-- pv_equiv track=rewrite | github.com/Foolllll-J/astrbot_plugin_reminder | core/utils.py | split_message_structure
-- ===== SOURCE A (Python) =====
-- from typing import Any, Dict, List, Optional
--
-- def split_message_structure(message_structure: List[Dict[str, Any]]) -> List[List[Dict[str, Any]]]:
--     """按平台限制拆分消息：video 和 record 必须单独发送。"""
--     chunks: List[List[Dict[str, Any]]] = []
--     current_chunk: List[Dict[str, Any]] = []
--
--     for msg_item in message_structure or []:
--         item_type = msg_item.get("type")
--         if item_type in ("record", "video"):
--             if current_chunk:
--                 chunks.append(current_chunk)
--                 current_chunk = []
--             chunks.append([msg_item])
--             continue
--         current_chunk.append(msg_item)
--
--     if current_chunk:
--         chunks.append(current_chunk)
--
--     return chunks
-- ===== SOURCE B (Python) =====
-- from typing import Any, Dict, List, Optional
--
-- def split_message_structure(message_structure: List[Dict[str, Any]]) -> List[List[Dict[str, Any]]]:
--     """Slice off segments ending at the next record/video boundary until none remain."""
--     items = list(message_structure or [])
--     chunks: List[List[Dict[str, Any]]] = []
--     while items:
--         j = next((k for k, it in enumerate(items)
--                   if it.get("type") in ("record", "video")), None)
--         if j is None:
--             chunks.append(items)
--             break
--         if j > 0:
--             chunks.append(items[:j])
--         chunks.append([items[j]])
--         items = items[j + 1:]
--     return chunks
-- ===== Notes on version B (the rewrite author's own statement) =====
-- stated objective: alternative
-- what changed: A accumulates a running current_chunk and flushes it at each record/video item; B instead repeatedly finds the index of the next record/video boundary and slices the list into prefix segment, singleton boundary chunk, and remainder, with no running accumulator.
import Mathlib
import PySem

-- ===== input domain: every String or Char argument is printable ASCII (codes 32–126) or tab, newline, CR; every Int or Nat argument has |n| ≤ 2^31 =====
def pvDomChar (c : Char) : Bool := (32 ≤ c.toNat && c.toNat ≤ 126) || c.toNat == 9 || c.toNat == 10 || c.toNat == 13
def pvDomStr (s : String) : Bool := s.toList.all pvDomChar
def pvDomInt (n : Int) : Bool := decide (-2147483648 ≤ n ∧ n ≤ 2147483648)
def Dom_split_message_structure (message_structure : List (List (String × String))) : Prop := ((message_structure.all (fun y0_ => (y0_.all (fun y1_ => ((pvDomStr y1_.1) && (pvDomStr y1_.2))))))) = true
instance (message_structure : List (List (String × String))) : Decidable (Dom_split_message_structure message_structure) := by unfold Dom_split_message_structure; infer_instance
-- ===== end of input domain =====

-- B replaces A's running-chunk accumulator with repeated find-next-boundary + slicing (alternative decomposition, same cost).

-- ===== PORT A =====
-- msg_item.get("type") in ("record", "video")
def pvIsBoundary (it : List (String × String)) : Bool :=
  match (PySem.Dict.mk it).get? "type" with
  | some t => t == "record" || t == "video"
  | none => false

def pvStepA (s : List (List (List (String × String))) × List (List (String × String)))
    (it : List (String × String)) :
    List (List (List (String × String))) × List (List (String × String)) :=
  if pvIsBoundary it then
    ((if s.2 ≠ [] then s.1 ++ [s.2] else s.1) ++ [[it]], [])
  else
    (s.1, s.2 ++ [it])

def split_message_structure (message_structure : List (List (String × String))) : List (List (List (String × String))) :=
  let s := message_structure.foldl pvStepA ([], [])
  if s.2 ≠ [] then s.1 ++ [s.2] else s.1

-- ===== PORT B =====
-- while items: find first boundary index; slice off the prefix, the boundary, recurse on the rest
def pvBLoop (items : List (List (String × String))) (chunks : List (List (List (String × String)))) :
    List (List (List (String × String))) :=
  if _h : items = [] then chunks
  else
    match hj : items.findIdx? pvIsBoundary with
    | none => chunks ++ [items]
    | some j =>
        pvBLoop (items.drop (j + 1))
          ((chunks ++ (if j > 0 then [items.take j] else [])) ++ [[items.getD j []]])
termination_by items.length
decreasing_by
  simp only [List.length_drop]
  have := List.findIdx?_eq_some_iff_findIdx_eq.mp hj
  omega

def split_message_structure_alt (message_structure : List (List (String × String))) : List (List (List (String × String))) :=
  pvBLoop message_structure []

-- ===== PRECONDITION & SPEC =====
def Spec_split_message_structure (message_structure : List (List (String × String))) (out : List (List (List (String × String)))) : Prop := out = split_message_structure_alt message_structure
instance (message_structure : List (List (String × String))) (out : List (List (List (String × String)))) : Decidable (Spec_split_message_structure message_structure out) := by unfold Spec_split_message_structure; infer_instance

-- ===== CLAIM (what is proved, stated in full; the proofs are below) =====
def Claim_equal_split_message_structure : Prop := ∀ (message_structure : List (List (String × String))), Dom_split_message_structure message_structure → Spec_split_message_structure message_structure (split_message_structure message_structure)

-- ===== LEMMAS AND PROOFS =====

-- canonical recursive form carried by the proofs (not used by either port)
def pvC (current : List (List (String × String))) : List (List (String × String)) →
    List (List (List (String × String)))
  | [] => if current = [] then [] else [current]
  | x :: xs =>
      if pvIsBoundary x then
        (if current = [] then [] else [current]) ++ [[x]] ++ pvC [] xs
      else
        pvC (current ++ [x]) xs

def pvFinish (s : List (List (List (String × String))) × List (List (String × String))) :
    List (List (List (String × String))) :=
  if s.2 ≠ [] then s.1 ++ [s.2] else s.1

theorem pvFoldA_shift (xs : List (List (String × String)))
    (chunks : List (List (List (String × String)))) (current : List (List (String × String))) :
    pvFinish (xs.foldl pvStepA (chunks, current)) =
      chunks ++ pvFinish (xs.foldl pvStepA ([], current)) := by
  induction xs generalizing chunks current with
  | nil =>
      simp only [List.foldl_nil, pvFinish]
      split_ifs <;> simp
  | cons x xs ih =>
      simp only [List.foldl_cons, pvStepA]
      by_cases hb : pvIsBoundary x
      · simp only [hb, if_pos]
        rw [ih, ih ((if current ≠ [] then [] ++ [current] else []) ++ [[x]]) []]
        split_ifs <;> simp
      · simp only [hb, if_neg, Bool.false_eq_true, not_false_iff]
        rw [ih, ih []]

theorem pvFoldA_eq_C (xs : List (List (String × String))) (current : List (List (String × String))) :
    pvFinish (xs.foldl pvStepA ([], current)) = pvC current xs := by
  induction xs generalizing current with
  | nil =>
      simp only [List.foldl_nil, pvFinish, pvC]
      split_ifs <;> simp_all
  | cons x xs ih =>
      simp only [List.foldl_cons, pvStepA, pvC]
      by_cases hb : pvIsBoundary x
      · simp only [hb, if_pos]
        rw [pvFoldA_shift, ih]
        split_ifs <;> simp_all
      · simp only [hb, if_neg, Bool.false_eq_true, not_false_iff]
        exact ih (current ++ [x])

theorem pvC_no_boundary (xs : List (List (String × String)))
    (h : ∀ x ∈ xs, ¬ pvIsBoundary x) (current : List (List (String × String))) :
    pvC current xs = if current ++ xs = [] then [] else [current ++ xs] := by
  induction xs generalizing current with
  | nil => simp [pvC]
  | cons x xs ih =>
      have hx : ¬ pvIsBoundary x := h x (by simp)
      simp only [pvC, hx, if_neg, Bool.false_eq_true, not_false_iff]
      rw [ih (fun y hy => h y (by simp [hy])) (current ++ [x])]
      simp

theorem pvC_boundary (xs : List (List (String × String))) (j : Nat)
    (hj : xs.findIdx? pvIsBoundary = some j) (current : List (List (String × String))) :
    pvC current xs =
      (if current ++ xs.take j = [] then [] else [current ++ xs.take j]) ++
        [[xs.getD j []]] ++ pvC [] (xs.drop (j + 1)) := by
  induction xs generalizing current j with
  | nil => simp at hj
  | cons x xs ih =>
      rw [List.findIdx?_cons] at hj
      by_cases hb : pvIsBoundary x
      · simp only [hb, if_pos] at hj
        have hj0 : j = 0 := by simpa using hj.symm
        subst hj0
        simp [pvC, hb]
      · simp only [hb, Bool.false_eq_true, if_neg, not_false_iff] at hj
        rcases Option.map_eq_some_iff.mp hj with ⟨k, hk, rfl⟩
        simp only [pvC, hb, Bool.false_eq_true, if_neg, not_false_iff]
        rw [ih k hk (current ++ [x])]
        simp [List.getD]

theorem pvBLoop_eq_C (n : Nat) (items : List (List (String × String)))
    (hn : items.length ≤ n) (chunks : List (List (List (String × String)))) :
    pvBLoop items chunks = chunks ++ pvC [] items := by
  induction n generalizing items chunks with
  | zero =>
      have : items = [] := List.eq_nil_of_length_eq_zero (by omega)
      subst this
      simp [pvBLoop, pvC]
  | succ n ih =>
      by_cases h : items = []
      · subst h; simp [pvBLoop, pvC]
      · rw [pvBLoop]
        simp only [h, dif_neg, not_false_iff]
        split
        next hj =>
            have hnb : ∀ x ∈ items, ¬ pvIsBoundary x := by
              intro x hx
              have := List.findIdx?_eq_none_iff.mp hj
              simpa using this x hx
            rw [pvC_no_boundary items hnb []]
            simp [h]
        next j hj =>
            have hjlt : j < items.length := by
              have := List.findIdx?_eq_some_iff_findIdx_eq.mp hj
              omega
            rw [ih (items.drop (j + 1)) (by simp only [List.length_drop]; omega)]
            rw [pvC_boundary items j hj []]
            have htake : items.take j = [] ↔ j = 0 := by
              constructor
              · intro he
                have : min j items.length = 0 := by simpa using congrArg List.length he
                have : items.length ≠ 0 := fun hc => h (List.eq_nil_of_length_eq_zero hc)
                omega
              · intro hc; simp [hc]
            by_cases hp : j = 0
            · simp [hp]
            · simp [htake, hp, Nat.pos_of_ne_zero hp]

theorem split_message_structure_spec : Claim_equal_split_message_structure := by
  intro ms _
  unfold Spec_split_message_structure split_message_structure split_message_structure_alt
  rw [pvBLoop_eq_C ms.length ms le_rfl []]
  simpa [pvFinish] using pvFoldA_eq_C ms []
======
- Problem to work on
Each line from the top of the material above through the line with "current_chunk = []" must be echoed exactly, and no other line.

- Expected answer
-- pv_equiv track=rewrite | github.com/Foolllll-J/astrbot_plugin_reminder | core/utils.py | split_message_structure
-- ===== SOURCE A (Python) =====
-- from typing import Any, Dict, List, Optional
--
-- def split_message_structure(message_structure: List[Dict[str, Any]]) -> List[List[Dict[str, Any]]]:
--     """按平台限制拆分消息：video 和 record 必须单独发送。"""
--     chunks: List[List[Dict[str, Any]]] = []
--     current_chunk: List[Dict[str, Any]] = []
--
--     for msg_item in message_structure or []:
--         item_type = msg_item.get("type")
--         if item_type in ("record", "video"):
--             if current_chunk:
--                 chunks.append(current_chunk)
--                 current_chunk = []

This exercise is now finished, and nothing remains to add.